■ Problem requirements: From the top of the records below, return each line exactly, ending with the line that contains "value equal to".

■ Records provided:
/---
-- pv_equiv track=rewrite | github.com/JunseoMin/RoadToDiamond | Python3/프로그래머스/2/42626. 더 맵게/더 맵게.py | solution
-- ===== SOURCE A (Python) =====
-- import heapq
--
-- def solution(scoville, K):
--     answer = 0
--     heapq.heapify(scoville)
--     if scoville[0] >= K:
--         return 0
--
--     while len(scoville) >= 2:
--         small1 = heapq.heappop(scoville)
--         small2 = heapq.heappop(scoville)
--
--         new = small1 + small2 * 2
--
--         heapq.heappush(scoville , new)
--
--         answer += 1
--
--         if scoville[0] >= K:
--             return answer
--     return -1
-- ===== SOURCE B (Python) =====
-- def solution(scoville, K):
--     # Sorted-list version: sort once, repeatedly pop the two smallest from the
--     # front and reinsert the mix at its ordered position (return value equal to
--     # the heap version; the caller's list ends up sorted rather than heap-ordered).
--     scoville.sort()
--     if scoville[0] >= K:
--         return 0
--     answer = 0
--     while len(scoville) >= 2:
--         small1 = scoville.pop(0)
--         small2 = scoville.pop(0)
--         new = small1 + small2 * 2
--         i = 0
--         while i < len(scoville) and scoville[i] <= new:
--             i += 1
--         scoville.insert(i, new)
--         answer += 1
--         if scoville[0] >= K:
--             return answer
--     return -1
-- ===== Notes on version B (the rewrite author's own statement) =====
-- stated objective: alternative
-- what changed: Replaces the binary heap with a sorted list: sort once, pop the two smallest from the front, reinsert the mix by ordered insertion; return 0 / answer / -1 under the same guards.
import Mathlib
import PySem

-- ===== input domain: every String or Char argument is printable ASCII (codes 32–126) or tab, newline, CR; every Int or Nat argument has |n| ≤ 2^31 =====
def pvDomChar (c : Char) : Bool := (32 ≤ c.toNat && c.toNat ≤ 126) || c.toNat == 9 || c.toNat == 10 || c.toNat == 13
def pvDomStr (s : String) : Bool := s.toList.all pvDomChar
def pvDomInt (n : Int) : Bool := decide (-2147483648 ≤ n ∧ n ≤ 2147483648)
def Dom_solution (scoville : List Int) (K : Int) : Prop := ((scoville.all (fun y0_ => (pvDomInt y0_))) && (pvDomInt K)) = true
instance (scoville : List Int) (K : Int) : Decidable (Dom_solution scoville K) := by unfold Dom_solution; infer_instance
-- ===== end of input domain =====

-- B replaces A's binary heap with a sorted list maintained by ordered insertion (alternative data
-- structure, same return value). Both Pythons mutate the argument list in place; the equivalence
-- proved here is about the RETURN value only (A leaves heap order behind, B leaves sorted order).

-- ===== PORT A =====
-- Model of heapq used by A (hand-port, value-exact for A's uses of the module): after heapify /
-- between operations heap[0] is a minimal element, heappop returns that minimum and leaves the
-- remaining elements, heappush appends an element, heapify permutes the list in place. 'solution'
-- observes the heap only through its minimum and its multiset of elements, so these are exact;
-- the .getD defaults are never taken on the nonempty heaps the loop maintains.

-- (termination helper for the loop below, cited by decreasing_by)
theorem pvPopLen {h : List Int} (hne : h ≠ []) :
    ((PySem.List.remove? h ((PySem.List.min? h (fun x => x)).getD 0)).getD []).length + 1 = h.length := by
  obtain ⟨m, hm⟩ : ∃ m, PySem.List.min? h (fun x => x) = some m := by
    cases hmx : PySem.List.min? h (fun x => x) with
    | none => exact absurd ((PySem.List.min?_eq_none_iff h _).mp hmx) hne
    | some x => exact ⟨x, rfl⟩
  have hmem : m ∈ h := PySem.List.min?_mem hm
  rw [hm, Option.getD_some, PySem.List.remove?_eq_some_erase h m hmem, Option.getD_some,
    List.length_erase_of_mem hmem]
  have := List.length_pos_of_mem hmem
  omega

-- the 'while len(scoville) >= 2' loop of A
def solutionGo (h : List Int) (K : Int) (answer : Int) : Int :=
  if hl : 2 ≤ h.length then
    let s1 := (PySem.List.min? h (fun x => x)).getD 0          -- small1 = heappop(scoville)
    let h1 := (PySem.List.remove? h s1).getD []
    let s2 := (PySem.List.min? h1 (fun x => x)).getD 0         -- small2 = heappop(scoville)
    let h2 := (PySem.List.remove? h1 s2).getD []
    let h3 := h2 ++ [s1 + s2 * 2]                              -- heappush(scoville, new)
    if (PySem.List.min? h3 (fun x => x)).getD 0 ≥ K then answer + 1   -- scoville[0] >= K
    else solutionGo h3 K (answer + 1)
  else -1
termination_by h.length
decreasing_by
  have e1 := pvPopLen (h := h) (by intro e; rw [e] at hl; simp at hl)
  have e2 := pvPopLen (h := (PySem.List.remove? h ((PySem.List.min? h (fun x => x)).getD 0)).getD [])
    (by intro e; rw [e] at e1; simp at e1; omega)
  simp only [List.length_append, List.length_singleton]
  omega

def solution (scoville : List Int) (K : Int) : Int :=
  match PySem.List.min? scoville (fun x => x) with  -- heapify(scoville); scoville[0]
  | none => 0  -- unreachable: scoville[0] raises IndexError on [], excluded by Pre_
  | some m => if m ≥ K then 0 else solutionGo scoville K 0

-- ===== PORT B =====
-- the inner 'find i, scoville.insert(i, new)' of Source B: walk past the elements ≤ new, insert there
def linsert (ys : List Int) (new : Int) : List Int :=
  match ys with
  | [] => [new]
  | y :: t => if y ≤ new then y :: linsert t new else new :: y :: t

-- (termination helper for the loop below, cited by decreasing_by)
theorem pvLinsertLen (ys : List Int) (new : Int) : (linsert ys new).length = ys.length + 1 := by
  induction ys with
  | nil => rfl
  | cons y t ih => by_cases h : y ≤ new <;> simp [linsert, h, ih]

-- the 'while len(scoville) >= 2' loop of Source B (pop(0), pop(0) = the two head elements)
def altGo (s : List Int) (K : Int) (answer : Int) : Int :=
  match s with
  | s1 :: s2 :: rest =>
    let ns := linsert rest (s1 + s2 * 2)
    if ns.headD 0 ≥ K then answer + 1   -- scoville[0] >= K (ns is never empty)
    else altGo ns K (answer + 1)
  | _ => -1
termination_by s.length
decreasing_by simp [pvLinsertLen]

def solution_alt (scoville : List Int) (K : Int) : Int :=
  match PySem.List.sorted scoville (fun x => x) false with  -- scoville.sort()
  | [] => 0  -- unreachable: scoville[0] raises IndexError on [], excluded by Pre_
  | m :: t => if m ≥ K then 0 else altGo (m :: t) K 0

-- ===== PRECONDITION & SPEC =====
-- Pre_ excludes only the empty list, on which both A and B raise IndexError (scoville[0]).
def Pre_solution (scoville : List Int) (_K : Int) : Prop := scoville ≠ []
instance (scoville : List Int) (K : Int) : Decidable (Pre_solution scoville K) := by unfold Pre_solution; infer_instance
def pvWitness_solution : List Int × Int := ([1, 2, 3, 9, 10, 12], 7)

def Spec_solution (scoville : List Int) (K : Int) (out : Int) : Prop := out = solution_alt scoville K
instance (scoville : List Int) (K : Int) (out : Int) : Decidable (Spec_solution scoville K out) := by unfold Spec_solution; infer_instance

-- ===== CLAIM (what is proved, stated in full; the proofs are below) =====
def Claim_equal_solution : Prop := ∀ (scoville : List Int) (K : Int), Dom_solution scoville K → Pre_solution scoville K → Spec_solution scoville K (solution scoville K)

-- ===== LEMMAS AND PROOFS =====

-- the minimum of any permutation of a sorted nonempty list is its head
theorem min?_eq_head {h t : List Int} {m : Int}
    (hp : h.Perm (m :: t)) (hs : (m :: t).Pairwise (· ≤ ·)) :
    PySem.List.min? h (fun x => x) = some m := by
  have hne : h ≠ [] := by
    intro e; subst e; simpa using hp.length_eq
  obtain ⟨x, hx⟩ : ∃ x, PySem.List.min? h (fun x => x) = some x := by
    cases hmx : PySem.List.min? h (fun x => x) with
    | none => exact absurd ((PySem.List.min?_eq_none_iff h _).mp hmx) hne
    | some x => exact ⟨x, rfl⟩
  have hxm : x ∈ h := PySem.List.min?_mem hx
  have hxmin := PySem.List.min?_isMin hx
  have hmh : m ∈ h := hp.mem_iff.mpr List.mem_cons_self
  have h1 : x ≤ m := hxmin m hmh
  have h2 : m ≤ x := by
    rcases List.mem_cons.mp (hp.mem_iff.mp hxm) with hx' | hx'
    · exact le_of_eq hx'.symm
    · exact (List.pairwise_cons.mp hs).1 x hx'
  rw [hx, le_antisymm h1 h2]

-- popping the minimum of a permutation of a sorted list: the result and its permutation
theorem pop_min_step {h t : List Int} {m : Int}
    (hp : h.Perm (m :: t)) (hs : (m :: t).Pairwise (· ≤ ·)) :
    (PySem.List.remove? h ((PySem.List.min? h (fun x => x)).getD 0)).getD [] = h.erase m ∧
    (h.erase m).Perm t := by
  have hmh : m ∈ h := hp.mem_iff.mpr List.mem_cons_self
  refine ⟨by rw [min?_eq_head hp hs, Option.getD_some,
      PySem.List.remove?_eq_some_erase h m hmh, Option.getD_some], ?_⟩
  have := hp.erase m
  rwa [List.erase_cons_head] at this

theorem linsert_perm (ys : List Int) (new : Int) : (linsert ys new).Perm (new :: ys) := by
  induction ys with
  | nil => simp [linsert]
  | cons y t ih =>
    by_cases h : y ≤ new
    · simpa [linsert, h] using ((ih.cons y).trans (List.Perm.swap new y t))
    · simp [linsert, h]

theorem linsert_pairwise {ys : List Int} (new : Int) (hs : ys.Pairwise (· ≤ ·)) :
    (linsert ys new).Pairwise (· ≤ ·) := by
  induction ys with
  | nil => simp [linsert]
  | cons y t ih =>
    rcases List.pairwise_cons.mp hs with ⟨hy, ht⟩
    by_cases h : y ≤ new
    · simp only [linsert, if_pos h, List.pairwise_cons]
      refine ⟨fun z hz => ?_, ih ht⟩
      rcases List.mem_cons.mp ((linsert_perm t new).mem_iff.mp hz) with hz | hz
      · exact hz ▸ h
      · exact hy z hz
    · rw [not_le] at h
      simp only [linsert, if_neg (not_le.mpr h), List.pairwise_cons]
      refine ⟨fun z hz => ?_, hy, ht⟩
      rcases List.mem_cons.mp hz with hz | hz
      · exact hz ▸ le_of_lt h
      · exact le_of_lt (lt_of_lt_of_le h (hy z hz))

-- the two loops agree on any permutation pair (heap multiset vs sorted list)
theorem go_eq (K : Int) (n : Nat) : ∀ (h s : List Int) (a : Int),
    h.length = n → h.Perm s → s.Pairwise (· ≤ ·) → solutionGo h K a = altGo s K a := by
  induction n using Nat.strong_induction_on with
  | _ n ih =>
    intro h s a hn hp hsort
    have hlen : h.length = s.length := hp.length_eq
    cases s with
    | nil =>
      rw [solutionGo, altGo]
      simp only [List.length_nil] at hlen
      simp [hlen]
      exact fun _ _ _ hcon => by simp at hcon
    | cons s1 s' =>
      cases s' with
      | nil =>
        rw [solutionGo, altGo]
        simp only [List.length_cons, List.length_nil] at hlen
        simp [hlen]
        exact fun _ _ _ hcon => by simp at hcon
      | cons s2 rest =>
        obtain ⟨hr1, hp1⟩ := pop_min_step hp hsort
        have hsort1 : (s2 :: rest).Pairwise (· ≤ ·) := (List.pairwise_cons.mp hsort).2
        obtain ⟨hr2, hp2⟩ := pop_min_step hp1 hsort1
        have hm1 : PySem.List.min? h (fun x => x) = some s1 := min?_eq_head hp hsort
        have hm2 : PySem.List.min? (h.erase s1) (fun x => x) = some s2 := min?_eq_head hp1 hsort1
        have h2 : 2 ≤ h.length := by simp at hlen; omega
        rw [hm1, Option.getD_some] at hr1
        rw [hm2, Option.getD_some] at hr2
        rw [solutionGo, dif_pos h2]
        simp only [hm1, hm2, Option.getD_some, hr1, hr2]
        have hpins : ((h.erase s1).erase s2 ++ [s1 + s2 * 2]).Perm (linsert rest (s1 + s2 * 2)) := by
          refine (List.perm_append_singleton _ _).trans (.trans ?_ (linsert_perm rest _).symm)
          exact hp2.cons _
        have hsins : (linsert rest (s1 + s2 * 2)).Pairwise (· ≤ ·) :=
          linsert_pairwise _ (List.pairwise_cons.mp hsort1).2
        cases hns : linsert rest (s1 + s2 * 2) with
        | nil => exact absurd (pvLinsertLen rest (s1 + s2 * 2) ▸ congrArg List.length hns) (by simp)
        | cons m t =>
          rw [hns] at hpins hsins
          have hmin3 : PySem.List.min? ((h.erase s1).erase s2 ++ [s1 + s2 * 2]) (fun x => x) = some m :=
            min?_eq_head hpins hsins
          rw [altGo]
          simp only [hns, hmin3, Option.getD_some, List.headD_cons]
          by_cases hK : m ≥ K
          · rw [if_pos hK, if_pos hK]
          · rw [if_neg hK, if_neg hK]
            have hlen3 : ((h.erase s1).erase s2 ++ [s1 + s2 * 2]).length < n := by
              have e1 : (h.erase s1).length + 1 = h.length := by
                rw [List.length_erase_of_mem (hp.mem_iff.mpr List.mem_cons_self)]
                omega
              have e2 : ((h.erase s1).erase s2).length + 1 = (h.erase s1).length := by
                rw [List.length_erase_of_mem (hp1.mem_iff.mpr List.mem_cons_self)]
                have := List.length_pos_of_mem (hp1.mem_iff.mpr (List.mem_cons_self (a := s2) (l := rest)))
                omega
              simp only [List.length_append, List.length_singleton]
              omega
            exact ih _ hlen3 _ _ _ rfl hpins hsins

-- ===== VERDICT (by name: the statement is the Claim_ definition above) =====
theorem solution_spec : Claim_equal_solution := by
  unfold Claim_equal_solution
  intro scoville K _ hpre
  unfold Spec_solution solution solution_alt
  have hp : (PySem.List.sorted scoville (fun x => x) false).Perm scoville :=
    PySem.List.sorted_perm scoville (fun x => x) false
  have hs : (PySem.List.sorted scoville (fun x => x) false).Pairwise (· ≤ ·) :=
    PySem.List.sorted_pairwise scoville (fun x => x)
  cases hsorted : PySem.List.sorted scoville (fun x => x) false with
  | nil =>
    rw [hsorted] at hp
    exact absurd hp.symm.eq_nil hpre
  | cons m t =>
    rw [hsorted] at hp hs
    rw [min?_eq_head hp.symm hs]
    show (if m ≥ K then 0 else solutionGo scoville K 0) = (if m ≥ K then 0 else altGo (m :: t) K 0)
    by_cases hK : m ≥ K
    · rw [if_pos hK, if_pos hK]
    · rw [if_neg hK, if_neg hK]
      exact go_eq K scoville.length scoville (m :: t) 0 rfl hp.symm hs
\---
■ Task output:
-- pv_equiv track=rewrite | github.com/JunseoMin/RoadToDiamond | Python3/프로그래머스/2/42626. 더 맵게/더 맵게.py | solution
-- ===== SOURCE A (Python) =====
-- import heapq
--
-- def solution(scoville, K):
--     answer = 0
--     heapq.heapify(scoville)
--     if scoville[0] >= K:
--         return 0
--
--     while len(scoville) >= 2:
--         small1 = heapq.heappop(scoville)
--         small2 = heapq.heappop(scoville)
--
--         new = small1 + small2 * 2
--
--         heapq.heappush(scoville , new)
--
--         answer += 1
--
--         if scoville[0] >= K:
--             return answer
--     return -1
-- ===== SOURCE B (Python) =====
-- def solution(scoville, K):
--     # Sorted-list version: sort once, repeatedly pop the two smallest from the
--     # front and reinsert the mix at its ordered position (return value equal to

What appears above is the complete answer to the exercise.